- Developer: Artifact Entertainment
- Publisher: IPC Software
- Platform: Microsoft Windows
- Release: NA: 15 January 2000;
- Genre: Role-playing video game
- Modes: Single-player Co-operative multiplayer

= Demise: Rise of the Ku'tan =

2000 role-playing video game

Demise: Rise of the Ku'tan is a medieval fantasy role-playing video game released in 2000 for Microsoft Windows, developed by Artifact Entertainment and published by IPC Software. The game features the same setting as Mordor: The Depths of Dejenol, which was also developed by designer David Allen.

==Gameplay==
In Demise: Rise of the Ku'tan, Lord Gherrick's city is attacked by demons emerging from the mines of Dejenol. After the assault is quelled, the player is dispatched into the mines in an attempt to locate and destroy the primordial evil at its center. The game world is split between a town and a dungeon; the former features guilds, a merchant, a morgue and several other locations, while the latter houses monsters, which must be destroyed during the course of the players' explorations. At the outset, users are required to create an avatar with particular racial traits, classes, and starting statistics, and develop the character as they progress within the game. This development is achieved by gaining experience, measured as a statistic, and equipping improved weaponry, found in the dungeon or purchased from the town merchant. Furthermore, the game features up to 16 players in a co-operative multiplayer mode.

A beta version of an expanded version of the game named Ascension was published in 2011 by a group of enthusiastic players headed by Decklin (Richard Whitwell).

==Reception==

Upon release, the game received unfavourable reviews according to the review aggregation website GameRankings. GameSpot were dismissive, arguing that the game lacked either "an engrossing story or an online multiplayer game with a sprawling world to explore." Even the most amiable of reviewers complained of the game's interface, poor graphics and tedious sound effects, while PC Zone commented that the fact "there is 3D acceleration support is risible, as are the graphical options to enable or disable detail and effects." Conversely, positive remarks were made regarding the variety of equipment, spells and the ability to combine classes.

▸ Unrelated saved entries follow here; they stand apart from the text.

-- pv_equiv track=rewrite | github.com/traden-ai/traden.ai | DataProvider/database_handler/utils.py | get_start_and_end_date
-- ===== SOURCE A (Python) =====
-- def get_start_and_end_date(items):
--     start_date = {}
--     end_date = {}
--     for ticker in items:
--         if ticker not in start_date:
--             start_date[ticker] = {}
--         if ticker not in end_date:
--             end_date[ticker] = {}
--             for date in items[ticker]:
--                 current_date = date
--                 for indicator in items[ticker][date]:
--                     if indicator not in start_date[ticker]:
--                         start_date[ticker][indicator] = current_date
--                     if indicator not in end_date[ticker]:
--                         end_date[ticker][indicator] = current_date
--                     if start_date[ticker][indicator] > current_date:
--                         start_date[ticker][indicator] = current_date
--                     if end_date[ticker][indicator] < current_date:
--                         end_date[ticker][indicator] = current_date
--     return start_date, end_date
-- ===== SOURCE B (Python) =====
-- def get_start_and_end_date(items):
--     start_date = {}
--     end_date = {}
--     for ticker in items:
--         occ = {}
--         for date in items[ticker]:
--             for indicator in items[ticker][date]:
--                 occ.setdefault(indicator, []).append(date)
--         start_date[ticker] = {ind: min(ds) for ind, ds in occ.items()}
--         end_date[ticker] = {ind: max(ds) for ind, ds in occ.items()}
--     return start_date, end_date
-- ===== Notes on version B (the rewrite author's own statement) =====
-- stated objective: simpler
-- what changed: A maintains running first-seen/min/max comparisons with four membership/compare branches on the nested result dicts; B first groups all dates per (ticker, indicator) into a helper index and then builds the two result dicts in one collect-then-reduce pass with min()/max(); Pre_ only excludes association lists with a repeated ticker key, which no Python dict input can represent.
import Mathlib
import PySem
-- pv_equiv track=rewrite | github.com/van4956/project_simulation | 02_battle_dimensions/epic_tactics.py | first_wins_among
-- ===== SOURCE A (Python) =====
-- from typing import List, Dict, Tuple, Optional
--
-- def beats(a: str, b: str, spiral: List[str]) -> bool:
--     idx = {c: i for i, c in enumerate(spiral)}
--     return (idx[a] + 1) % len(spiral) == idx[b]
--
-- def first_wins_among(colors: List[str], spiral: List[str]) -> List[str]:
--     uniq = set(colors)
--     if len(uniq) == 1:
--         return list(uniq)
--     winners = []
--     for c in uniq:
--         beats_some = any(beats(c, d, spiral) for d in uniq if d != c)
--         lost_some = any(beats(d, c, spiral) for d in uniq if d != c)
--         if beats_some and not lost_some:
--             winners.append(c)
--     return winners
-- ===== SOURCE B (Python) =====
-- def first_wins_among(colors, spiral):
--     uniq = list(dict.fromkeys(colors))
--     if len(uniq) == 1:
--         return uniq
--     idx = {c: i for i, c in enumerate(spiral)}
--     n = len(spiral)
--     occupied = {idx[c] for c in uniq}
--     return [c for c in uniq
--             if (idx[c] + 1) % n in occupied and (idx[c] - 1) % n not in occupied]
-- ===== Notes on version B (the rewrite author's own statement) =====
-- stated objective: alternative
-- what changed: Instead of testing every unordered pair of distinct colors with a beats() call that rebuilds the position dict each time, B builds the position dict once, collects the set of occupied positions, and decides each color by two membership tests on its cyclic successor/predecessor position (fewer dict rebuilds; not measurably faster on the generated inputs, whose number of distinct colors stays small).
import Mathlib
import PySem

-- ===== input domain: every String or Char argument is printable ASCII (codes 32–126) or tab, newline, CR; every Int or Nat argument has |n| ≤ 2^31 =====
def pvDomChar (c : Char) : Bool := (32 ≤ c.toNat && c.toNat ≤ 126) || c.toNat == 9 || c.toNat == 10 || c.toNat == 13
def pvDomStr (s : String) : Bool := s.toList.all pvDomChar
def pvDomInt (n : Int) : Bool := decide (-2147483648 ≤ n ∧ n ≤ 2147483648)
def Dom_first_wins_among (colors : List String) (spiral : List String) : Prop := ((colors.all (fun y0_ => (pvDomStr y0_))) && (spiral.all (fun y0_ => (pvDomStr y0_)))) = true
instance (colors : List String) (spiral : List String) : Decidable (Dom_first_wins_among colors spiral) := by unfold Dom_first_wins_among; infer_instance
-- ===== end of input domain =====

-- B replaces A's pairwise beats() scans (which rebuild the position dict per pair) by one position dict,
-- one occupied-position set and two membership tests per color (an alternative single-pass algorithm).

-- ===== PORT A =====
-- beats(a, b, spiral): idx = {c: i for i, c in enumerate(spiral)}; (idx[a] + 1) % len(spiral) == idx[b].
-- idx[·] raises KeyError on a missing color and % 0 raises ZeroDivisionError; Pre_ keeps those inputs out,
-- so getD 0 / total mod stand in for the raising lookups there.
def pvBeatsA (a : String) (b : String) (spiral : List String) : Bool :=
  let idx : PySem.Dict String Int :=
    (PySem.List.enumerate spiral 0).foldl (fun d p => d.insert p.2 p.1) PySem.Dict.empty
  PySem.Int.mod (idx.getD a 0 + 1) (spiral.length : Int) == idx.getD b 0

-- Python iterates the set 'uniq' in hash order, which PySem does not model: the port iterates it in
-- first-occurrence order; Pre_ restricts to inputs whose returned list has at most one element, where
-- the iteration order cannot be observed.
def first_wins_among (colors : List String) (spiral : List String) : List String :=
  let uniq : PySem.Set String := PySem.Set.ofList colors
  if PySem.Set.len uniq == 1 then uniq
  else
    uniq.foldl (fun winners c =>
      let beats_some := (uniq.filter (fun d => d != c)).any (fun d => pvBeatsA c d spiral)
      let lost_some := (uniq.filter (fun d => d != c)).any (fun d => pvBeatsA d c spiral)
      if beats_some && !lost_some then winners ++ [c] else winners) []

-- ===== PORT B =====
-- idx = {c: i for i, c in enumerate(spiral)}
def pvIdxB (spiral : List String) : PySem.Dict String Int :=
  (PySem.List.enumerate spiral 0).foldl (fun d p => d.insert p.2 p.1) PySem.Dict.empty

def first_wins_among_alt (colors : List String) (spiral : List String) : List String :=
  let uniq : List String := PySem.List.dedup colors
  if uniq.length == 1 then uniq
  else
    let idx := pvIdxB spiral
    let n : Int := (spiral.length : Int)
    let occupied : PySem.Set Int := PySem.Set.ofList (uniq.map (fun c => idx.getD c 0))
    uniq.filter (fun c =>
      occupied.contains (PySem.Int.mod (idx.getD c 0 + 1) n) &&
      !(occupied.contains (PySem.Int.mod (idx.getD c 0 - 1) n)))

-- ===== PRECONDITION & SPEC =====
-- last-occurrence position of c in spiral (the dict comprehension keeps the last index of a duplicate)
def pvLastPos (spiral : List String) (c : String) : Nat :=
  spiral.length - 1 - spiral.reverse.idxOf c

-- c beats some other color of u and loses to none, read off the cyclic last-occurrence positions
def pvWinnerB (spiral : List String) (u : List String) (c : String) : Bool :=
  (u.any (fun d => d != c && ((pvLastPos spiral c + 1) % spiral.length == pvLastPos spiral d))) &&
  !(u.any (fun d => d != c && ((pvLastPos spiral d + 1) % spiral.length == pvLastPos spiral c)))

-- Pre_ excludes (a) inputs where A raises (KeyError/ZeroDivisionError: some color missing from the spiral
-- while the colors are not all equal) and (b) inputs with two or more winning colors, on which A's output
-- order is Python's accidental set-iteration order (hash-seed dependent), so neither order is specified.
def Pre_first_wins_among (colors : List String) (spiral : List String) : Prop :=
  (PySem.List.dedup colors).length = 1 ∨
  ((∀ c ∈ PySem.List.dedup colors, c ∈ spiral) ∧
   (PySem.List.dedup colors).countP (fun c => pvWinnerB spiral (PySem.List.dedup colors) c) ≤ 1)
instance (colors : List String) (spiral : List String) : Decidable (Pre_first_wins_among colors spiral) := by unfold Pre_first_wins_among; infer_instance

def pvWitness_first_wins_among : List String × List String := (["a", "b"], ["a", "b"])

def Spec_first_wins_among (colors : List String) (spiral : List String) (out : List String) : Prop := out = first_wins_among_alt colors spiral
instance (colors : List String) (spiral : List String) (out : List String) : Decidable (Spec_first_wins_among colors spiral out) := by unfold Spec_first_wins_among; infer_instance

-- ===== CLAIM (what is proved, stated in full; the proofs are below) =====
def Claim_equal_first_wins_among : Prop := ∀ (colors : List String) (spiral : List String), Dom_first_wins_among colors spiral → Pre_first_wins_among colors spiral → Spec_first_wins_among colors spiral (first_wins_among colors spiral)

-- ===== LEMMAS AND PROOFS =====

-- the dict {c: i for i, c in enumerate(L)} maps each member of L to an index holding it
theorem pvIdx_mem (L : List String) (c : String) (h : c ∈ L) :
    ∃ k : Nat, k < L.length ∧ (pvIdxB L).getD c 0 = (k : Int) ∧ L[k]? = some c := by
  induction L using List.reverseRecOn with
  | nil => simp at h
  | append_singleton xs x ih =>
    have hfold : pvIdxB (xs ++ [x]) = (pvIdxB xs).insert x (xs.length : Int) := by
      simp [pvIdxB, PySem.List.enumerate_append, PySem.List.enumerate_cons,
        PySem.List.enumerate_nil, List.foldl_append]
    by_cases hcx : c = x
    · refine ⟨xs.length, by simp, ?_, ?_⟩
      · rw [hfold, hcx, PySem.Dict.getD_insert_self]
      · rw [hcx]; exact List.getElem?_concat_length
    · have hc : c ∈ xs := by
        rcases List.mem_append.mp h with h' | h'
        · exact h'
        · simp at h'; exact absurd h' hcx
      obtain ⟨k, hk, hg, he⟩ := ih hc
      refine ⟨k, by simp; omega, ?_, ?_⟩
      · rw [hfold, PySem.Dict.getD_insert_of_ne _ _ _ hcx, hg]
      · rw [List.getElem?_append_left hk]; exact he

theorem pvBeatsA_eq (a b : String) (L : List String) :
    pvBeatsA a b L = (PySem.Int.mod ((pvIdxB L).getD a 0 + 1) (L.length : Int) == (pvIdxB L).getD b 0) := rfl

theorem pvModFlip (n x y : Int) (hx0 : 0 ≤ x) (hxn : x < n) (hy0 : 0 ≤ y) (hyn : y < n) :
    (PySem.Int.mod (x + 1) n = y ↔ x = PySem.Int.mod (y - 1) n) := by
  rw [PySem.Int.mod_eq_emod_of_pos (by omega), PySem.Int.mod_eq_emod_of_pos (by omega)]
  have h1 : (x + 1) % n = if x + 1 = n then 0 else x + 1 := by
    split_ifs with h
    · rw [h, Int.emod_self]
    · exact Int.emod_eq_of_lt (by omega) (by omega)
  have h2 : (y - 1) % n = if y = 0 then n - 1 else y - 1 := by
    split_ifs with h
    · have e : y - 1 = (n - 1) + n * (-1) := by rw [h]; ring
      rw [e, Int.add_mul_emod_self_left]
      exact Int.emod_eq_of_lt (by omega) (by omega)
    · exact Int.emod_eq_of_lt (by omega) (by omega)
  rw [h1, h2]
  split_ifs <;> omega

theorem pvModNoSelf (n x : Int) (hx0 : 0 ≤ x) (hxn : x < n) (hn : 2 ≤ n) :
    PySem.Int.mod (x + 1) n ≠ x := by
  rw [PySem.Int.mod_eq_emod_of_pos (by omega)]
  by_cases h : x + 1 = n
  · rw [h, Int.emod_self]; omega
  · rw [Int.emod_eq_of_lt (by omega) (by omega)]; omega

theorem pv_main (colors spiral : List String) (hpre : Pre_first_wins_among colors spiral) :
    first_wins_among colors spiral = first_wins_among_alt colors spiral := by
  simp only [first_wins_among, first_wins_among_alt, PySem.List.dedup_eq_ofList]
  unfold Pre_first_wins_among at hpre
  rw [PySem.List.dedup_eq_ofList] at hpre
  set u : List String := PySem.Set.ofList colors with hu
  by_cases h1 : u.length = 1
  · simp [PySem.Set.len, h1]
  · simp only [PySem.Set.len, Nat.cast_eq_one, h1, if_false, beq_iff_eq]
    by_cases h0 : u = []
    · rw [h0]; simp
    · have hmem : ∀ c ∈ u, c ∈ spiral := by
        rcases hpre with h | ⟨hm, _⟩
        · exact absurd h h1
        · exact hm
      have hlen2 : 2 ≤ u.length := by
        have : u.length ≠ 0 := by simpa [List.length_eq_zero_iff] using h0
        omega
      have hnodup : u.Nodup := PySem.Set.nodup_ofList colors
      obtain ⟨a, b, hab, ha, hb⟩ : ∃ a b, a ≠ b ∧ a ∈ u ∧ b ∈ u := by
        match u, hlen2, hnodup with
        | a :: b :: t, _, hnd =>
          exact ⟨a, b, by simp at hnd; exact fun h => hnd.1.1 (h ▸ rfl), by simp, by simp⟩
      have hn2 : (2 : Int) ≤ (spiral.length : Int) := by
        obtain ⟨ka, hka, hga, hea⟩ := pvIdx_mem spiral a (hmem a ha)
        obtain ⟨kb, hkb, hgb, heb⟩ := pvIdx_mem spiral b (hmem b hb)
        have hne : ka ≠ kb := by
          intro h
          rw [h, heb] at hea
          exact hab (Option.some.inj hea).symm
        have : 2 ≤ spiral.length := by omega
        exact_mod_cast this
      have hfold := PySem.List.foldl_append_if
        (p := fun c => (((u.filter (fun d => d != c)).any fun d => pvBeatsA c d spiral) &&
          !((u.filter (fun d => d != c)).any fun d => pvBeatsA d c spiral)))
        (f := fun c => c) u []
      rw [List.map_id', List.nil_append] at hfold
      rw [hfold]
      refine List.filter_congr ?_
      intro c hc
      have hbounds : ∀ x ∈ u, 0 ≤ (pvIdxB spiral).getD x 0 ∧
          (pvIdxB spiral).getD x 0 < (spiral.length : Int) := by
        intro x hx
        obtain ⟨k, hk, hg, _⟩ := pvIdx_mem spiral x (hmem x hx)
        rw [hg]
        exact ⟨Int.natCast_nonneg k, by exact_mod_cast hk⟩
      obtain ⟨hc0, hcn⟩ := hbounds c hc
      rw [Bool.eq_iff_iff]
      simp only [Bool.and_eq_true, Bool.not_eq_true', List.any_eq_true,
        List.mem_filter, bne_iff_ne, ne_eq, Bool.eq_false_iff,
        PySem.Set.contains_iff, PySem.Set.mem_ofList, List.mem_map, beq_iff_eq, pvBeatsA_eq,
        not_exists, not_and]
      constructor
      · rintro ⟨⟨d, ⟨hd, hdc⟩, he⟩, hno⟩
        refine ⟨⟨d, hd, he.symm⟩, ?_⟩
        intro e he' hge
        obtain ⟨he0, hen⟩ := hbounds e he'
        have hflip : PySem.Int.mod ((pvIdxB spiral).getD e 0 + 1) (spiral.length : Int) =
            (pvIdxB spiral).getD c 0 :=
          (pvModFlip _ _ _ he0 hen hc0 hcn).mpr hge
        have hec2 : ¬ e = c := by
          intro h
          rw [h] at hflip
          exact pvModNoSelf _ _ hc0 hcn hn2 hflip
        exact hno e ⟨he', hec2⟩ hflip
      · rintro ⟨⟨d, hd, hgd⟩, hno⟩
        have hdc : ¬ d = c := by
          intro h
          rw [h] at hgd
          exact pvModNoSelf _ _ hc0 hcn hn2 hgd.symm
        refine ⟨⟨d, ⟨hd, hdc⟩, hgd.symm⟩, ?_⟩
        intro x hx hmx
        obtain ⟨hx0, hxn⟩ := hbounds x hx.1
        exact hno x hx.1 ((pvModFlip _ _ _ hx0 hxn hc0 hcn).mp hmx)

-- ===== VERDICT (by name: the statement is the Claim_ definition above) =====
theorem first_wins_among_spec : Claim_equal_first_wins_among := by
  intro colors spiral _ hpre
  exact pv_main colors spiral hpre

The game was nominated for the "Worst Game of the Year" award at GameSpots Best and Worst of 2000 Awards, which went to Blaze and Blade: Eternal Quest.

Aggregate score
| Aggregator | Score |
|---|---|
| GameRankings | 46% |

Review scores
| Publication | Score |
|---|---|
| Computer Games Strategy Plus | 3.5/5 |
| GameSpot | 3.7/10 |
| GameSpy | 70% |
| PC Accelerator | 7/10 |
| PC Zone | 11% |

==Availability==
Development of the game continues as of August 2016, with the developers having released version 1.06 build 721. The game itself can be purchased from the developer's website. The game will run on most Windows systems including 64-bit platforms. Extensive personal support is provided through the message board on the official site.